In another embodiment, equipment 10 comprises the 4th plate or parts 42 in addition, as shown in Fig. 2 and 3.Plate 42 is provided with also spaced away in abutting connection with second plate 22, in second plate 22 and first plate, 12 relative sides.The length of plate 42 is extended along the length of second plate 22.The 4th plate 42 has the supply side 44 that is defined by a side of crossing over the 4th plate 42 width, and the relative port of export 46 that is defined by a side of crossing over the 4th plate 42 width.Second plate 22 and the 4th plate 42 define second gas column or slit 48.The 4th plate 42 can end at the port of export 46 on the plane identical with the port of export 26 (as shown in Figure 2), perhaps it can end on the plane different with the port of export 26 (as shown in Figure 3).

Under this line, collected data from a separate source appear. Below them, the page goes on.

-- pv_equiv track=rewrite | github.com/etaci/Smart-Extractor | src/smart_extractor/storage/csv_storage.py | _merge_fieldnames
-- ===== SOURCE A (Python) =====
-- from typing import Any, Optional
--
-- def _merge_fieldnames(
--
--     existing_fieldnames: list[str],
--     rows: list[dict[str, Any]],
-- ) -> list[str]:
--     merged = list(existing_fieldnames)
--     for row in rows:
--         for field in row.keys():
--             if field not in merged:
--                 merged.append(field)
--     return merged
-- ===== SOURCE B (Python) =====
-- def _merge_fieldnames(
--     existing_fieldnames: list[str],
--     rows: list[dict[str, any]],
-- ) -> list[str]:
--     keys = [f for row in rows for f in row.keys()]
--     first = {}
--     for i, f in reversed(list(enumerate(keys))):
--         first[f] = i
--     existing = set(existing_fieldnames)
--     new = [f for i, f in enumerate(keys) if f not in existing and first[f] == i]
--     return list(existing_fieldnames) + new
-- ===== Notes on version B (the rewrite author's own statement) =====
-- stated objective: alternative
-- what changed: Replaces the incremental membership-test-and-append loop with a two-stage first-occurrence-index algorithm: a reverse pass over the enumerated flattened keys builds a dict mapping each key to its first index, then a single filtering pass keeps a key exactly at its first occurrence (skipping names already in a set of the existing fieldnames), concatenated after the unchanged existing list.
import Mathlib
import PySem

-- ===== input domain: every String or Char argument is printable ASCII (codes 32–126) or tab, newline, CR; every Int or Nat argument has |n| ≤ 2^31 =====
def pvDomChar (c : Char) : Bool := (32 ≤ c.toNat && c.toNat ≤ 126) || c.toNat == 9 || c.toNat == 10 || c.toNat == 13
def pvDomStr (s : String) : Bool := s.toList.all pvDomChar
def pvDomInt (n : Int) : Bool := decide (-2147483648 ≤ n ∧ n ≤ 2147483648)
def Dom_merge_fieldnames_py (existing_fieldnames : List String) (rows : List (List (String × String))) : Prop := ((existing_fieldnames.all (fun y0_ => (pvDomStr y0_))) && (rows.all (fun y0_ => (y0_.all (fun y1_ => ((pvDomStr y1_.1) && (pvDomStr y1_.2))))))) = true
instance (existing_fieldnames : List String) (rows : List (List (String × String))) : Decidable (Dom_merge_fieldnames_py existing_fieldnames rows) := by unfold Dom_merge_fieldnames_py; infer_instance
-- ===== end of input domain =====

-- ===== PORT A =====
-- header: B replaces A's grow-and-scan append loop by a two-stage first-occurrence-index
-- algorithm (reverse pass building a first-index dict, then one filtering pass); return
-- values proved equal on the whole domain.
def merge_fieldnames_py (existing_fieldnames : List String) (rows : List (List (String × String))) : List String :=
  rows.foldl
    (fun merged row =>
      row.foldl (fun m kv => if m.contains kv.1 then m else m ++ [kv.1]) merged)
    existing_fieldnames

-- ===== PORT B =====
def merge_fieldnames_py_alt (existing_fieldnames : List String) (rows : List (List (String × String))) : List String :=
  let keys := rows.flatMap (fun row => row.map Prod.fst)
  let first := ((PySem.List.enumerate keys 0).reverse).foldl
      (fun (d : PySem.Dict String Int) p => d.insert p.2 p.1) PySem.Dict.empty
  let existing : PySem.Set String := PySem.Set.ofList existing_fieldnames
  let newF := ((PySem.List.enumerate keys 0).filter
      (fun p => !(PySem.Set.contains existing p.2) && (first.get? p.2 == some p.1))).map Prod.snd
  existing_fieldnames ++ newF

-- ===== PRECONDITION & SPEC =====
def Spec_merge_fieldnames_py (existing_fieldnames : List String) (rows : List (List (String × String))) (out : List String) : Prop := out = merge_fieldnames_py_alt existing_fieldnames rows
instance (existing_fieldnames : List String) (rows : List (List (String × String))) (out : List String) : Decidable (Spec_merge_fieldnames_py existing_fieldnames rows out) := by unfold Spec_merge_fieldnames_py; infer_instance

-- ===== CLAIM (what is proved, stated in full; the proofs are below) =====
def Claim_equal_merge_fieldnames_py : Prop := ∀ (existing_fieldnames : List String) (rows : List (List (String × String))), Dom_merge_fieldnames_py existing_fieldnames rows → Spec_merge_fieldnames_py existing_fieldnames rows (merge_fieldnames_py existing_fieldnames rows)

-- ===== LEMMAS AND PROOFS =====

-- A's inner loop over one row is a fold of PySem.Set.add over the row's keys.
theorem innerA (r : List (String × String)) (s : List String) :
    r.foldl (fun m kv => if m.contains kv.1 then m else m ++ [kv.1]) s
    = (r.map Prod.fst).foldl PySem.Set.add s := by
  induction r generalizing s with
  | nil => rfl
  | cons kv r ih => rw [List.foldl_cons, List.map_cons, List.foldl_cons, ih]; rfl

-- A's nested fold is a single fold of Set.add over the flattened key list.
theorem foldA_flat (rows : List (List (String × String))) (s : List String) :
    rows.foldl
      (fun merged row =>
        row.foldl (fun m kv => if m.contains kv.1 then m else m ++ [kv.1]) merged) s
    = (rows.flatMap (fun row => row.map Prod.fst)).foldl PySem.Set.add s := by
  induction rows generalizing s with
  | nil => rfl
  | cons r rs ih =>
      rw [List.foldl_cons, List.flatMap_cons, List.foldl_append, ih, innerA]

-- Folding Set.add over ks from s equals s plus the fold, from [], over the keys not in s.
theorem update_split (ks : List String) : ∀ (s d : List String),
    ks.foldl PySem.Set.add (s ++ d)
    = s ++ (ks.filter (fun f => !(s.contains f))).foldl PySem.Set.add d := by
  induction ks with
  | nil => intro s d; rfl
  | cons k ks ih =>
      intro s d
      rw [List.foldl_cons, List.filter_cons]
      by_cases hs : k ∈ s
      · have h1 : PySem.Set.add (s ++ d) k = s ++ d := by simp [PySem.Set.add, hs]
        rw [h1]
        simpa [hs] using ih s d
      · by_cases hd : k ∈ d
        · have h1 : PySem.Set.add (s ++ d) k = s ++ d := by simp [PySem.Set.add, hd]
          have h2 : PySem.Set.add d k = d := by simp [PySem.Set.add, hd]
          rw [h1]
          simpa [hs, h2] using ih s d
        · have h1 : PySem.Set.add (s ++ d) k = s ++ (d ++ [k]) := by
            simp [PySem.Set.add, hs, hd]
          have h2 : PySem.Set.add d k = d ++ [k] := by simp [PySem.Set.add, hd]
          rw [h1]
          simpa [hs, h2] using ih s (d ++ [k])

-- membership in set(existing) is membership in the existing list
theorem contains_ofList (ex : List String) (f : String) :
    (PySem.Set.ofList ex).contains f = ex.contains f := by
  simp [PySem.Set.contains, List.contains_eq_mem, PySem.Set.mem_ofList]

-- proof-only helper: ordered dedup with an explicit seen list
def ddAux : List String → List String → List String
  | [], _ => []
  | f :: fs, seen => if seen.contains f then ddAux fs seen else f :: ddAux fs (seen ++ [f])

theorem ddAux_congr (l : List String) : ∀ (s t : List String),
    (∀ x, x ∈ s ↔ x ∈ t) → ddAux l s = ddAux l t := by
  induction l with
  | nil => intro s t _; rfl
  | cons f fs ih =>
      intro s t h
      simp only [ddAux, List.contains_eq_mem]
      by_cases hf : f ∈ s
      · simp [hf, (h f).mp hf, ih s t h]
      · have hft : f ∉ t := fun ht => hf ((h f).mpr ht)
        simp only [hf, hft, decide_false, if_neg Bool.false_ne_true]
        refine congrArg (f :: ·) (ih _ _ ?_)
        intro x; simp [h x]

theorem ddAux_spec (l : List String) : ∀ (seen : List String),
    seen ++ ddAux l seen = l.foldl PySem.Set.add seen := by
  induction l with
  | nil => intro seen; simp [ddAux]
  | cons f fs ih =>
      intro seen
      simp only [ddAux, List.foldl_cons]
      by_cases hf : f ∈ seen
      · have : PySem.Set.add seen f = seen := by simp [PySem.Set.add, hf]
        simp only [List.contains_eq_mem, hf, decide_true, if_true, this, ih]
      · have h2 : PySem.Set.add seen f = seen ++ [f] := by simp [PySem.Set.add, hf]
        simp only [List.contains_eq_mem, hf, decide_false, if_neg Bool.false_ne_true, h2, ← ih]
        simp

-- the reverse-pass dict: lookup is the FIRST pair with matching second component
theorem get?_foldr_insert (ps : List (Int × String)) (x : String) :
    ((ps.foldr (fun p (d : PySem.Dict String Int) => d.insert p.2 p.1) PySem.Dict.empty).get? x)
    = (ps.find? (fun r => r.2 == x)).map Prod.fst := by
  induction ps with
  | nil => simp [PySem.Dict.get?_empty]
  | cons p ps ih =>
      simp only [List.foldr_cons, List.find?_cons]
      by_cases hx : p.2 = x
      · subst hx; simp [PySem.Dict.get?_insert_self]
      · have : (p.2 == x) = false := by simp [hx]
        rw [this, PySem.Dict.get?_insert_of_ne _ _ (fun h => hx h.symm), ih]

-- core: filtering the enumerated keys at their first-occurrence index is ordered dedup
theorem core (q : String → Bool) :
    ∀ (suf pre : List (Int × String)), (pre ++ suf).Pairwise (fun a b => a.1 ≠ b.1) →
    ((suf.filter (fun p => q p.2 &&
        (((pre ++ suf).find? (fun r => r.2 == p.2)).map Prod.fst == some p.1))).map Prod.snd)
    = ddAux ((suf.map Prod.snd).filter q) ((pre.map Prod.snd).filter q) := by
  intro suf
  induction suf with
  | nil => intro pre _; simp [ddAux]
  | cons p suf ih =>
      intro pre hpw
      have hassoc : pre ++ p :: suf = (pre ++ [p]) ++ suf := by simp
      have hpw' : ((pre ++ [p]) ++ suf).Pairwise (fun a b => a.1 ≠ b.1) := by
        rwa [← hassoc]
      have hL := ih (pre ++ [p]) hpw'
      by_cases hq : q p.2 = true
      · by_cases hmem : p.2 ∈ pre.map Prod.snd
        · -- first occurrence is in pre: condition false, seen-test true
          obtain ⟨r, hr, hr2⟩ : ∃ r ∈ pre, r.2 = p.2 := by
            obtain ⟨r, hr, hr2⟩ := List.mem_map.mp hmem
            exact ⟨r, hr, hr2⟩
          have hex : ∃ r' ∈ pre, (fun r => r.2 == p.2) r' = true := ⟨r, hr, by simp [hr2]⟩
          obtain ⟨r', hr'⟩ := Option.isSome_iff_exists.mp (List.find?_isSome.mpr hex)
          have hr'pre : r' ∈ pre := List.mem_of_find?_eq_some hr'
          have hfind : ((pre ++ p :: suf).find? (fun r => r.2 == p.2)) = some r' := by
            rw [List.find?_append, hr']; rfl
          have hne : r'.1 ≠ p.1 :=
            (List.pairwise_append.mp hpw).2.2 r' hr'pre p List.mem_cons_self
          have hcond : ((((pre ++ p :: suf).find? (fun r => r.2 == p.2)).map Prod.fst
              == some p.1) : Bool) = false := by
            rw [hfind]; simpa using hne
          have hseencontains : ((pre.map Prod.snd).filter q).contains p.2 = true := by
            simp only [List.contains_eq_mem, decide_eq_true_eq, List.mem_filter]
            exact ⟨hmem, hq⟩
          rw [List.filter_cons, hcond, List.map_cons, List.filter_cons, hq]
          simp only [Bool.and_false, Bool.false_eq_true, if_false, if_true, ddAux,
            hseencontains, if_true]
          rw [hassoc, hL]
          refine ddAux_congr _ _ _ ?_
          intro x
          by_cases hxp : x = p.2 <;>
            simp [List.filter_append, hq, hxp, List.mem_filter, hmem]
        · -- genuinely first occurrence: condition true, emit and extend seen
          have hnone : (pre.find? (fun r => r.2 == p.2)) = none := by
            apply List.find?_eq_none.mpr
            intro r hr
            simp only [beq_iff_eq]
            intro h2
            exact hmem (List.mem_map.mpr ⟨r, hr, h2⟩)
          have hfind : ((pre ++ p :: suf).find? (fun r => r.2 == p.2)) = some p := by
            rw [List.find?_append, hnone]; simp
          have hcond : ((((pre ++ p :: suf).find? (fun r => r.2 == p.2)).map Prod.fst
              == some p.1) : Bool) = true := by
            rw [hfind]; simp
          have hnotseen : ((pre.map Prod.snd).filter q).contains p.2 = false := by
            simp only [List.contains_eq_mem, decide_eq_false_iff_not, List.mem_filter]
            exact fun h => hmem h.1
          rw [List.filter_cons, hcond, List.map_cons, List.filter_cons, hq]
          simp only [Bool.and_true, if_true, List.map_cons, ddAux, hnotseen,
            Bool.false_eq_true, if_false]
          have hseen : ((pre ++ [p]).map Prod.snd).filter q
              = (pre.map Prod.snd).filter q ++ [p.2] := by
            simp [List.filter_append, hq]
          rw [hassoc, hL, hseen]
      · -- key filtered out by q on both sides
        have hqf : q p.2 = false := by simpa using hq
        have hpre : ((pre ++ [p]).map Prod.snd).filter q = (pre.map Prod.snd).filter q := by
          simp [List.filter_append, hqf]
        rw [List.filter_cons, hqf, List.map_cons, List.filter_cons, hqf]
        simp only [Bool.false_and, Bool.false_eq_true, if_false]
        rw [hassoc, hL, hpre]

-- enumerate has pairwise distinct indices
theorem enum_ne (keys : List String) :
    (PySem.List.enumerate keys 0).Pairwise (fun a b => a.1 ≠ b.1) :=
  (PySem.List.pairwise_lt_enumerate keys 0).imp (fun h => ne_of_lt h)

-- ===== VERDICT (by name: the statement is the Claim_ definition above) =====
theorem merge_fieldnames_py_spec : Claim_equal_merge_fieldnames_py := by
  intro ex rows _
  show merge_fieldnames_py ex rows = merge_fieldnames_py_alt ex rows
  set keys := rows.flatMap (fun row => row.map Prod.fst) with hkeys
  -- A side: ex ++ ordered dedup of the keys not in ex
  have hA : merge_fieldnames_py ex rows
      = ex ++ (keys.filter (fun f => !(ex.contains f))).foldl PySem.Set.add [] := by
    simp only [merge_fieldnames_py]
    rw [foldA_flat]
    have h := update_split keys ex []
    rw [List.append_nil] at h
    exact h
  -- B side
  have hfoldr : ((PySem.List.enumerate keys 0).reverse).foldl
      (fun (d : PySem.Dict String Int) p => d.insert p.2 p.1) PySem.Dict.empty
      = (PySem.List.enumerate keys 0).foldr
          (fun p (d : PySem.Dict String Int) => d.insert p.2 p.1) PySem.Dict.empty := by
    rw [List.foldl_reverse]
  have hpred : ∀ p : Int × String,
      ((!(PySem.Set.contains (PySem.Set.ofList ex) p.2) &&
        ((((PySem.List.enumerate keys 0).reverse).foldl
          (fun (d : PySem.Dict String Int) p => d.insert p.2 p.1) PySem.Dict.empty).get? p.2
          == some p.1)) : Bool)
      = ((!(ex.contains p.2)) &&
          ((((PySem.List.enumerate keys 0)).find? (fun r => r.2 == p.2)).map Prod.fst
            == some p.1)) := by
    intro p
    rw [hfoldr, get?_foldr_insert, contains_ofList]
  have hB : merge_fieldnames_py_alt ex rows
      = ex ++ ddAux (keys.filter (fun f => !(ex.contains f))) [] := by
    simp only [merge_fieldnames_py_alt]
    rw [← hkeys]
    refine congrArg (ex ++ ·) ?_
    rw [List.filter_congr (fun p _ => hpred p)]
    have hc := core (fun f => !(ex.contains f)) (PySem.List.enumerate keys 0) [] (by
      simpa using enum_ne keys)
    simp only [List.nil_append, List.map_nil, List.filter_nil] at hc
    rw [hc]
    have hsnd : (PySem.List.enumerate keys 0).map Prod.snd = keys := by
      simp [PySem.List.map_snd_enumerate]
    rw [hsnd]
  rw [hA, hB]
  refine congrArg (ex ++ ·) ?_
  have h0 := ddAux_spec (keys.filter (fun f => !(ex.contains f))) []
  rw [List.nil_append] at h0
  exact h0.symm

The formation of fiber is to utilize the equipment shown in Fig. 2 as previously discussed, and comprise in addition and inject gas-pressurized through the second gas slit 48, discharge in the port of export 46, thereby prevent to accumulate in the accumulation of fiber-moulding material residual volume of the port of export 26 of second plate 22.The gas that is forced through gas slit 48 should have sufficiently high pressure so that preventing unnecessary fiber-moulding material piles up in the port of export 26, but also should be too not high and disturbed the formation of fiber.Therefore, in a preferred embodiment, this gas is with about 0 to about 1, the pressure of 000psi, more preferably to be forced through the second gas slit 48 from about 10psi to the about pressure of 100psi.Also can influence the discharge angle of the fiber-moulding material bundle of discharging from the port of export 26 from the gas of gas slit 48 stream, also therefore can be used to clean flowing of the port of export 26 and control outlet fibre bundle from the second gas slit, 48 effluent airs of this environment.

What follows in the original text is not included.